• **Data to examine**:
-- pv_equiv track=rewrite | github.com/swang2000/DSAPractice | MS_URLshorten.py | decTO62
-- ===== SOURCE A (Python) =====
-- def decTO62(a):
--     dic = "abcdefghijklmnopqrstuvwxyzABCDEFGHIJKLMNOPQRSTUVWXYZ0123456789"
--     s = []
--     m = a
--     while m >0:
--         s.append(m%62)
--         m = m //62
--     n = len(s)
--     out = ''
--     for i in range(n-1, -1, -1):
--         out += dic[s[i]]
--     return out
-- ===== SOURCE B (Python) =====
-- def decTO62(a):
--     dic = "abcdefghijklmnopqrstuvwxyzABCDEFGHIJKLMNOPQRSTUVWXYZ0123456789"
--     if a <= 0:
--         return ''
--     return decTO62(a // 62) + dic[a % 62]
-- ===== Notes on version B (the rewrite author's own statement) =====
-- stated objective: idiomatic
-- what changed: Replaces the explicit digit-list build plus index-reversed concatenation loop with a direct recursion f(a) = f(a//62) + dic[a%62] that emits digits most-significant-first without any intermediate list.
import Mathlib
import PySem

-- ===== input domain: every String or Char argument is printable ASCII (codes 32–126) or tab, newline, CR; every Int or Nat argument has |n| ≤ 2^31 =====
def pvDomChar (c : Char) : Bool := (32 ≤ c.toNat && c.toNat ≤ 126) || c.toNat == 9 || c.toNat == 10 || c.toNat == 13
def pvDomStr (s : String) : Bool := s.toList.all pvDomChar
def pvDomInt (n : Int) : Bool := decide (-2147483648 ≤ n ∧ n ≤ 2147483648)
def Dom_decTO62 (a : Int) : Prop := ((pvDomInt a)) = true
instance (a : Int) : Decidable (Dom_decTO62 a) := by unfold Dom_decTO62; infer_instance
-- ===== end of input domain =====

-- B: the iterative digit-list build + reversed-index concatenation is replaced by the
-- direct recursion f(a) = f(a//62) + dic[a%62], emitting digits most-significant-first.

-- the digit alphabet, shared verbatim by both Pythons
def dic62 : List Char :=
  "abcdefghijklmnopqrstuvwxyzABCDEFGHIJKLMNOPQRSTUVWXYZ0123456789".toList

-- ===== PORT A =====
-- A's while loop: s.append(m%62); m = m//62   (cons produces the same append order)
def decA_loop (m : Int) : List Int :=
  if _h : 0 < m then PySem.Int.mod m 62 :: decA_loop (PySem.Int.floordiv m 62) else []
termination_by m.toNat
decreasing_by
  have h1 : PySem.Int.floordiv m 62 = m / 62 := PySem.Int.floordiv_eq_ediv_of_pos (by omega)
  rw [h1]; omega

def decTO62 (a : Int) : String :=
  -- s := the digit list; n := len(s); out built by the index loop, then returned
  String.ofList
    ((PySem.List.pyRange (((decA_loop a).length : Int) - 1) (-1) (-1)).foldl
      (fun out i =>
        out ++ [(PySem.List.pyGet? dic62 ((PySem.List.pyGet? (decA_loop a) i).getD 0)).getD 'a'])
      [])

-- ===== PORT B =====
def decAlt_chars (a : Int) : List Char :=
  if _h : a ≤ 0 then []
  else decAlt_chars (PySem.Int.floordiv a 62) ++
       [(PySem.List.pyGet? dic62 (PySem.Int.mod a 62)).getD 'a']
termination_by a.toNat
decreasing_by
  have h1 : PySem.Int.floordiv a 62 = a / 62 := PySem.Int.floordiv_eq_ediv_of_pos (by omega)
  rw [h1]; omega

def decTO62_alt (a : Int) : String := String.ofList (decAlt_chars a)

-- ===== PRECONDITION & SPEC =====
def Spec_decTO62 (a : Int) (out : String) : Prop := out = decTO62_alt a
instance (a : Int) (out : String) : Decidable (Spec_decTO62 a out) := by unfold Spec_decTO62; infer_instance

-- ===== CLAIM (what is proved, stated in full; the proofs are below) =====
def Claim_equal_decTO62 : Prop := ∀ (a : Int), Dom_decTO62 a → Spec_decTO62 a (decTO62 a)

-- ===== LEMMAS AND PROOFS =====

-- A's for-loop over range(n-1, -1, -1): reading s[j-1] … s[0] appends the mapped
-- reverse of (s.take j) to the accumulator.
theorem decA_fold (s : List Int) (g : Int → Char) :
    ∀ (j : Nat), j ≤ s.length → ∀ (acc : List Char),
    (PySem.List.pyRange ((j : Int) - 1) (-1) (-1)).foldl
      (fun out i => out ++ [g ((PySem.List.pyGet? s i).getD 0)]) acc
    = acc ++ ((s.take j).reverse.map g) := by
  intro j
  induction j with
  | zero =>
    intro _ acc
    rw [PySem.List.pyRange_neg_one_eq_nil (by omega)]
    simp
  | succ j ih =>
    intro hj acc
    have hlt : j < s.length := by omega
    rw [show ((j + 1 : Nat) : Int) - 1 = (j : Int) by push_cast; ring,
        PySem.List.pyRange_neg_one_cons (by omega), List.foldl_cons]
    have hget : PySem.List.pyGet? s (j : Int) = some s[j] := by
      simp [PySem.List.pyGet?, PySem.List.pyIdx?, hlt]
    rw [show ((j : Int) - 1) = ((j : Nat) : Int) - 1 from rfl]
    rw [ih (by omega)]
    rw [hget]
    rw [List.take_add_one, List.reverse_append]
    simp [List.getElem?_eq_getElem hlt]

theorem decA_eq_alt_chars : ∀ (n : Nat) (a : Int), a.toNat ≤ n →
    (decA_loop a).reverse.map
      (fun d => (PySem.List.pyGet? dic62 d).getD 'a') = decAlt_chars a := by
  intro n
  induction n with
  | zero =>
    intro a ha
    have hle : a ≤ 0 := by omega
    rw [decA_loop, decAlt_chars]
    simp [hle, not_lt.mpr hle]
  | succ n ih =>
    intro a ha
    by_cases hpos : 0 < a
    · have h1 : PySem.Int.floordiv a 62 = a / 62 :=
        PySem.Int.floordiv_eq_ediv_of_pos (by omega)
      have hne : ¬ a ≤ 0 := by omega
      rw [decA_loop, decAlt_chars]
      simp only [hpos, hne, dif_pos, dif_neg, not_false_iff]
      rw [List.reverse_cons, List.map_append]
      rw [ih (PySem.Int.floordiv a 62) (by rw [h1]; omega)]
      simp
    · have hle : a ≤ 0 := by omega
      rw [decA_loop, decAlt_chars]
      simp [hpos, hle]

-- ===== VERDICT (by name: the statement is the Claim_ definition above) =====
theorem decTO62_spec : Claim_equal_decTO62 := by
  intro a _
  unfold Spec_decTO62 decTO62 decTO62_alt
  have hf := decA_fold (decA_loop a)
      (fun d => (PySem.List.pyGet? dic62 d).getD 'a') (decA_loop a).length le_rfl []
  simp only at hf
  rw [hf, List.take_length, List.nil_append]
  rw [decA_eq_alt_chars a.toNat a le_rfl]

• **Instructions for the task**: Scan the records above for the string "only", then report every line that contains it.

• **Task answer**:
      simp only [hpos, hne, dif_pos, dif_neg, not_false_iff]
  simp only at hf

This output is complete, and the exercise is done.